# How many of you guys sleep on a mattress on the floor?



## ChristusG (Jul 23, 2004)

I'm seriously thinking of taking our mattress off of our bed and putting it onto the floor. We have a really high bed and I'm so afraid that DD (who is 9 months) is going to go off of the bed and really hurt herself in a fall. She moves around so much now....this morning I found her upside down....feet at my face and her head the other way.

Plus, I would really like to sleep next to hubby again. Since DD has been born we've had her between us. If I put the mattress on the floor against the wall, then DD can sleep on the other side of me....and I can be in the middle next to DH and next to DD too.

So how many of you sleep on the floor? Does it work for you?
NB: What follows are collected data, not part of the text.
-- pv_equiv track=rewrite | github.com/jayantmadugula/aspect_detection_models | absa_code/preprocessing/absa_parsing.py | pull_target
-- ===== SOURCE A (Python) =====
-- from string import punctuation
--
-- def pull_target(sentence, i, n=2):
--     '''
--     Returns the `i`-th word in `sentence` surrounded by `n` words on either side.
--
--     Returned string has length `2n+1`.
--     '''
--     c_i = i
--     count = 0
--     sent_list =  sentence.split(' ')
--     for w_i, word in enumerate(sent_list):
--         if len(word) + count < c_i: count += len(word) + 1
--         else:
--             # Padding, p_n prepends, a_n appends
--             padding = 'inv'
--             p_n = 0
--             a_n = 0
--
--             # Find window range [k:l]
--             if w_i - n < 0:
--                 p_n = 0 - (w_i - n)
--                 k = 0
--             else: k = w_i - n
--
--             if w_i + n > len(sent_list) - 1:
--                 a_n = (w_i + n) - len(sent_list) + 1
--                 l = len(sent_list)
--             else: l = w_i + n + 1
--
--             # Format and return target word with window
--             target = sent_list[k:l]
--             target = [padding]*p_n + target + [padding]*a_n
--             return str(target).strip(punctuation) if len(target) == 1 else ' '.join([t.strip(punctuation) for t in target]).strip(punctuation)
-- ===== SOURCE B (Python) =====
-- from string import punctuation
-- from bisect import bisect_right
--
-- def pull_target(sentence, i, n=2):
--     '''
--     Returns the `i`-th word in `sentence` surrounded by `n` words on either side.
--
--     Locates the word by binary search over a precomputed table of cumulative
--     character end-offsets instead of a linear scan.
--     '''
--     sent_list = sentence.split(' ')
--     m = len(sent_list)
--     ends = []
--     total = 0
--     for word in sent_list:
--         total += len(word) + 1
--         ends.append(total)  # ends[w] = chars up to and including word w (+ separators)
--     w_i = bisect_right(ends, i)
--     if w_i == m:
--         return None
--     k = max(w_i - n, 0)
--     l = min(w_i + n + 1, m)
--     p_n = max(n - w_i, 0)
--     a_n = max(w_i + n + 1 - m, 0)
--     target = ['inv'] * p_n + sent_list[k:l] + ['inv'] * a_n
--     if len(target) == 1:
--         return str(target).strip(punctuation)
--     return ' '.join(t.strip(punctuation) for t in target).strip(punctuation)
-- ===== Notes on version B (the rewrite author's own statement) =====
-- stated objective: alternative
-- what changed: The target word is located by precomputing a table of cumulative character end-offsets and binary-searching it with bisect_right, instead of A's linear loop that threads a running character count; the window/padding formatting uses max/min arithmetic instead of A's branch assignments.
import Mathlib
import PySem

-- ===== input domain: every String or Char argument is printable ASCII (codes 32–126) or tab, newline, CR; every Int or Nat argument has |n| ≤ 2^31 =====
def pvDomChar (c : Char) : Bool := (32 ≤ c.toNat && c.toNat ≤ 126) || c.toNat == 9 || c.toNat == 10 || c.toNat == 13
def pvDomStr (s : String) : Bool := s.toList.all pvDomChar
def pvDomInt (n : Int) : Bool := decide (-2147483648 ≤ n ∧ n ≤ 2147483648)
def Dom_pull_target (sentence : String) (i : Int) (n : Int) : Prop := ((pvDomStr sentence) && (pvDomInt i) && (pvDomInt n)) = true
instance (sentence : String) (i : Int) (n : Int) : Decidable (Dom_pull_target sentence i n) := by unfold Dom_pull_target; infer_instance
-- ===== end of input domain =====

-- B locates the target word by binary search over a precomputed table of cumulative character
-- end-offsets instead of A's linear counting loop (objective: alternative decomposition); the
-- window/padding formatting of the located word is the same. Return values agree everywhere.

-- string.punctuation
def pvPunct : String := "!\"#$%&'()*+,-./:;<=>?@[\\]^_`{|}~"

-- repr(s) for a Python str: quote choice and escaping; exact for printable ASCII plus tab/newline/CR
def pvReprQuote (cs : List Char) : Char :=
  if cs.contains '\'' && !(cs.contains '"') then '"' else '\''

def pvEscChar (q c : Char) : List Char :=
  if c = '\\' then ['\\', '\\']
  else if c = q then ['\\', q]
  else if c = Char.ofNat 9 then ['\\', 't']
  else if c = Char.ofNat 10 then ['\\', 'n']
  else if c = Char.ofNat 13 then ['\\', 'r']
  else [c]

def pvPyRepr (s : String) : String :=
  let cs := s.toList
  let q := pvReprQuote cs
  String.ofList ([q] ++ cs.flatMap (pvEscChar q) ++ [q])

-- str(target) for a Python list of str (both sources evaluate it only on 1-element lists)
def pvPyStrList (xs : List String) : String :=
  "[" ++ PySem.Str.join ", " (xs.map pvPyRepr) ++ "]"

-- ===== PORT A =====
-- the 'else' branch of A's loop: window bounds, padding, formatting (branch-assigned k/l/p_n/a_n)
def pvFormatA (sent_list : List String) (n : Int) (w_i : Nat) : String :=
  let m : Int := sent_list.length
  let p_n : Int := if (w_i : Int) - n < 0 then 0 - ((w_i : Int) - n) else 0
  let k : Int := if (w_i : Int) - n < 0 then 0 else (w_i : Int) - n
  let a_n : Int := if (w_i : Int) + n > m - 1 then ((w_i : Int) + n) - m + 1 else 0
  let l : Int := if (w_i : Int) + n > m - 1 then m else (w_i : Int) + n + 1
  let target := PySem.List.slice sent_list (some k) (some l)
  let target := PySem.List.pyRepeat ["inv"] p_n ++ target ++ PySem.List.pyRepeat ["inv"] a_n
  if target.length = 1 then PySem.Str.stripChars (pvPyStrList target) pvPunct
  else PySem.Str.stripChars
        (PySem.Str.join " " (target.map (fun t => PySem.Str.stripChars t pvPunct))) pvPunct

-- A's 'for w_i, word in enumerate(sent_list)' with the running character count
def pvLoopA (sent_list : List String) (i n : Int) :
    List String → Nat → Int → Option String
  | [], _, _ => none
  | word :: rest, w_i, count =>
    if PySem.Str.len word + count < i then
      pvLoopA sent_list i n rest (w_i + 1) (count + PySem.Str.len word + 1)
    else some (pvFormatA sent_list n w_i)

def pull_target (sentence : String) (i : Int) (n : Int) : Option String :=
  -- sentence.split(' '): sep is the nonempty literal " ", so split? is always `some`
  let sent_list := (PySem.Str.split? sentence " ").getD []
  pvLoopA sent_list i n sent_list 0 0

-- ===== PORT B =====
-- cumulative end-offsets: ends[w] = characters (incl. separators) up to and including word w
def pvEnds (ws : List String) (total : Int) : List Int :=
  match ws with
  | [] => []
  | w :: rest => (total + PySem.Str.len w + 1) :: pvEnds rest (total + PySem.Str.len w + 1)

-- bisect.bisect_right; a[mid] ported as getD (mid < hi ≤ a.length at every probe)
def pvBisect (a : List Int) (x : Int) (lo hi : Nat) : Nat :=
  if lo < hi then
    if x < a.getD ((lo + hi) / 2) 0 then pvBisect a x lo ((lo + hi) / 2)
    else pvBisect a x ((lo + hi) / 2 + 1) hi
  else lo
termination_by hi - lo
decreasing_by all_goals omega

def pvFormatB (sent_list : List String) (n : Int) (w_i : Nat) : String :=
  let m : Int := sent_list.length
  let k : Int := max ((w_i : Int) - n) 0
  let l : Int := min ((w_i : Int) + n + 1) m
  let p_n : Int := max (n - (w_i : Int)) 0
  let a_n : Int := max ((w_i : Int) + n + 1 - m) 0
  let target := PySem.List.pyRepeat ["inv"] p_n ++ PySem.List.slice sent_list (some k) (some l)
                  ++ PySem.List.pyRepeat ["inv"] a_n
  if target.length = 1 then PySem.Str.stripChars (pvPyStrList target) pvPunct
  else PySem.Str.stripChars
        (PySem.Str.join " " (target.map (fun t => PySem.Str.stripChars t pvPunct))) pvPunct

def pull_target_alt (sentence : String) (i : Int) (n : Int) : Option String :=
  let sent_list := (PySem.Str.split? sentence " ").getD []
  let ends := pvEnds sent_list 0
  let w_i := pvBisect ends i 0 ends.length
  if w_i = sent_list.length then none
  else some (pvFormatB sent_list n w_i)

-- ===== PRECONDITION & SPEC =====
def Spec_pull_target (sentence : String) (i : Int) (n : Int) (out : Option String) : Prop := out = pull_target_alt sentence i n
instance (sentence : String) (i : Int) (n : Int) (out : Option String) : Decidable (Spec_pull_target sentence i n out) := by unfold Spec_pull_target; infer_instance

-- ===== CLAIM (what is proved, stated in full; the proofs are below) =====
def Claim_equal_pull_target : Prop := ∀ (sentence : String) (i : Int) (n : Int), Dom_pull_target sentence i n → Spec_pull_target sentence i n (pull_target sentence i n)

-- ===== LEMMAS AND PROOFS =====

-- the two formatters agree: each branch-assigned quantity of A equals B's max/min form
lemma pvFormat_eq (sent_list : List String) (n : Int) (w_i : Nat) :
    pvFormatA sent_list n w_i = pvFormatB sent_list n w_i := by
  have hk : (if (w_i : Int) - n < 0 then 0 else (w_i : Int) - n) = max ((w_i : Int) - n) 0 := by
    split <;> omega
  have hp : (if (w_i : Int) - n < 0 then 0 - ((w_i : Int) - n) else 0)
      = max (n - (w_i : Int)) 0 := by split <;> omega
  have hl : (if (w_i : Int) + n > (sent_list.length : Int) - 1 then (sent_list.length : Int)
        else (w_i : Int) + n + 1) = min ((w_i : Int) + n + 1) (sent_list.length : Int) := by
    split <;> omega
  have ha : (if (w_i : Int) + n > (sent_list.length : Int) - 1
        then ((w_i : Int) + n) - (sent_list.length : Int) + 1 else 0)
      = max ((w_i : Int) + n + 1 - (sent_list.length : Int)) 0 := by split <;> omega
  simp only [pvFormatA, pvFormatB, hk, hp, hl, ha]

lemma pvStrLen_nonneg (s : String) : 0 ≤ PySem.Str.len s := by
  simp [PySem.Str.len]

lemma pvEnds_lt (ws : List String) (t : Int) : ∀ e ∈ pvEnds ws t, t < e := by
  induction ws generalizing t with
  | nil => simp [pvEnds]
  | cons w rest ih =>
    intro e he
    have h0 := pvStrLen_nonneg w
    simp only [pvEnds, List.mem_cons] at he
    rcases he with h | h
    · omega
    · have := ih (t + PySem.Str.len w + 1) e h; omega

lemma pvEnds_pairwise (ws : List String) (t : Int) :
    List.Pairwise (· < ·) (pvEnds ws t) := by
  induction ws generalizing t with
  | nil => simp [pvEnds]
  | cons w rest ih =>
    simp only [pvEnds]
    exact List.Pairwise.cons (fun e he => pvEnds_lt _ _ e he) (ih _)

lemma getD_mono (es : List Int) (hs : List.Pairwise (· < ·) es) {i j : Nat}
    (hij : i ≤ j) (hj : j < es.length) : es.getD i 0 ≤ es.getD j 0 := by
  rcases Nat.eq_or_lt_of_le hij with h | h
  · subst h; rfl
  · rw [List.getD_eq_getElem es 0 (Nat.lt_trans h hj), List.getD_eq_getElem es 0 hj]
    exact le_of_lt (List.pairwise_iff_getElem.mp hs i j (Nat.lt_trans h hj) hj h)

-- firstGT es x: the index of the first element of es exceeding x (es.length if none)
def firstGT (es : List Int) (x : Int) : Nat :=
  match es with
  | [] => 0
  | e :: rest => if x < e then 0 else firstGT rest x + 1

lemma firstGT_le_length (es : List Int) (x : Int) : firstGT es x ≤ es.length := by
  induction es with
  | nil => simp [firstGT]
  | cons e rest ih => simp only [firstGT, List.length_cons]; split <;> omega

lemma firstGT_before (es : List Int) (x : Int) :
    ∀ j, j < firstGT es x → es.getD j 0 ≤ x := by
  induction es with
  | nil => simp [firstGT]
  | cons e rest ih =>
    intro j hj
    by_cases hx : x < e
    · simp [firstGT, hx] at hj
    · cases j with
      | zero => simp only [List.getD_cons_zero]; omega
      | succ j' =>
        simp only [firstGT, if_neg hx] at hj
        simp only [List.getD_cons_succ]
        exact ih j' (by omega)

lemma firstGT_at (es : List Int) (x : Int) (h : firstGT es x < es.length) :
    x < es.getD (firstGT es x) 0 := by
  induction es with
  | nil => simp [firstGT] at h
  | cons e rest ih =>
    by_cases hx : x < e
    · simp [firstGT, hx]
    · simp only [firstGT, if_neg hx, List.length_cons, List.getD_cons_succ] at h ⊢
      exact ih (by omega)

-- bisect_right on a strictly increasing list returns the first index whose value exceeds x
theorem pvBisect_eq (es : List Int) (x : Int) (hs : List.Pairwise (· < ·) es)
    (lo hi : Nat) (hlo : lo ≤ hi) (hhi : hi ≤ es.length)
    (H1 : ∀ j, j < lo → es.getD j 0 ≤ x)
    (H2 : ∀ j, hi ≤ j → j < es.length → x < es.getD j 0) :
    pvBisect es x lo hi = firstGT es x := by
  rw [pvBisect]
  by_cases h : lo < hi
  · rw [if_pos h]
    by_cases hx : x < es.getD ((lo + hi) / 2) 0
    · rw [if_pos hx]
      exact pvBisect_eq es x hs lo ((lo + hi) / 2) (by omega) (by omega) H1
        (fun j hj1 hj2 => lt_of_lt_of_le hx (getD_mono es hs hj1 hj2))
    · rw [if_neg hx]
      refine pvBisect_eq es x hs ((lo + hi) / 2 + 1) hi (by omega) hhi (fun j hj => ?_) H2
      have hm : (lo + hi) / 2 < es.length := by omega
      have := getD_mono es hs (i := j) (j := (lo + hi) / 2) (by omega) hm
      omega
  · rw [if_neg h]
    have hlh : lo = hi := by omega
    subst hlh
    rcases lt_trichotomy lo (firstGT es x) with hc | hc | hc
    · exact absurd (H2 lo (le_refl lo) (by have := firstGT_le_length es x; omega))
        (by have := firstGT_before es x lo hc; omega)
    · exact hc
    · exact absurd (firstGT_at es x (by omega)) (by have := H1 _ hc; omega)
termination_by hi - lo
decreasing_by all_goals omega

-- A's loop, started at offset w_i with running count, is firstGT on the remaining end-offsets
lemma pvLoopA_eq (sent_list : List String) (i n : Int) :
    ∀ (rest : List String) (w_i : Nat) (count : Int),
      pvLoopA sent_list i n rest w_i count =
        (if firstGT (pvEnds rest count) i = rest.length then none
         else some (pvFormatA sent_list n (w_i + firstGT (pvEnds rest count) i))) := by
  intro rest
  induction rest with
  | nil => intro w_i count; simp [pvLoopA, pvEnds, firstGT]
  | cons word tail ih =>
    intro w_i count
    simp only [pvLoopA, pvEnds, firstGT, List.length_cons]
    by_cases h : PySem.Str.len word + count < i
    · rw [if_pos h, if_neg (by omega : ¬ i < count + PySem.Str.len word + 1), ih]
      by_cases he : firstGT (pvEnds tail (count + PySem.Str.len word + 1)) i = tail.length
      · rw [if_pos he, if_pos (by omega)]
      · rw [if_neg he, if_neg (by omega)]
        congr 2
        omega
    · rw [if_neg h, if_pos (by omega : i < count + PySem.Str.len word + 1), if_neg (by omega)]
      congr 2

-- ===== VERDICT (by name: the statement is the Claim_ definition above) =====
theorem pull_target_spec : Claim_equal_pull_target := by
  intro sentence i n _
  simp only [Spec_pull_target, pull_target, pull_target_alt]
  rw [pvLoopA_eq,
      pvBisect_eq _ i (pvEnds_pairwise _ 0) 0 _
        (Nat.zero_le _) (le_refl _)
        (fun j hj => absurd hj (Nat.not_lt_zero j))
        (fun j h1 h2 => absurd h2 (Nat.not_lt.mpr h1))]
  by_cases h : firstGT (pvEnds ((PySem.Str.split? sentence " ").getD []) 0) i = ((PySem.Str.split? sentence " ").getD []).length
  · rw [if_pos h, if_pos h]
  · rw [if_neg h, if_neg h, Nat.zero_add, pvFormat_eq]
I'm also thinking of taking a mattress off of our other bed and putting it beside our current mattress (which is queen size) so that we'll have a larger bed.

What did you do with your headboard, footboard, frame, and box springs? We want to save ours since we just purchased them a year and a half ago. But I have no clue what to do with them!

DH is not too thrilled with the idea, but I figure that if I convert it while he's at work, then he'll be surprised, lol!


----------



## Cali'sMom (Sep 30, 2004)

We do









We just put our frame, headboard, ect. in the basement.


----------



## HRC121799 (Aug 8, 2003)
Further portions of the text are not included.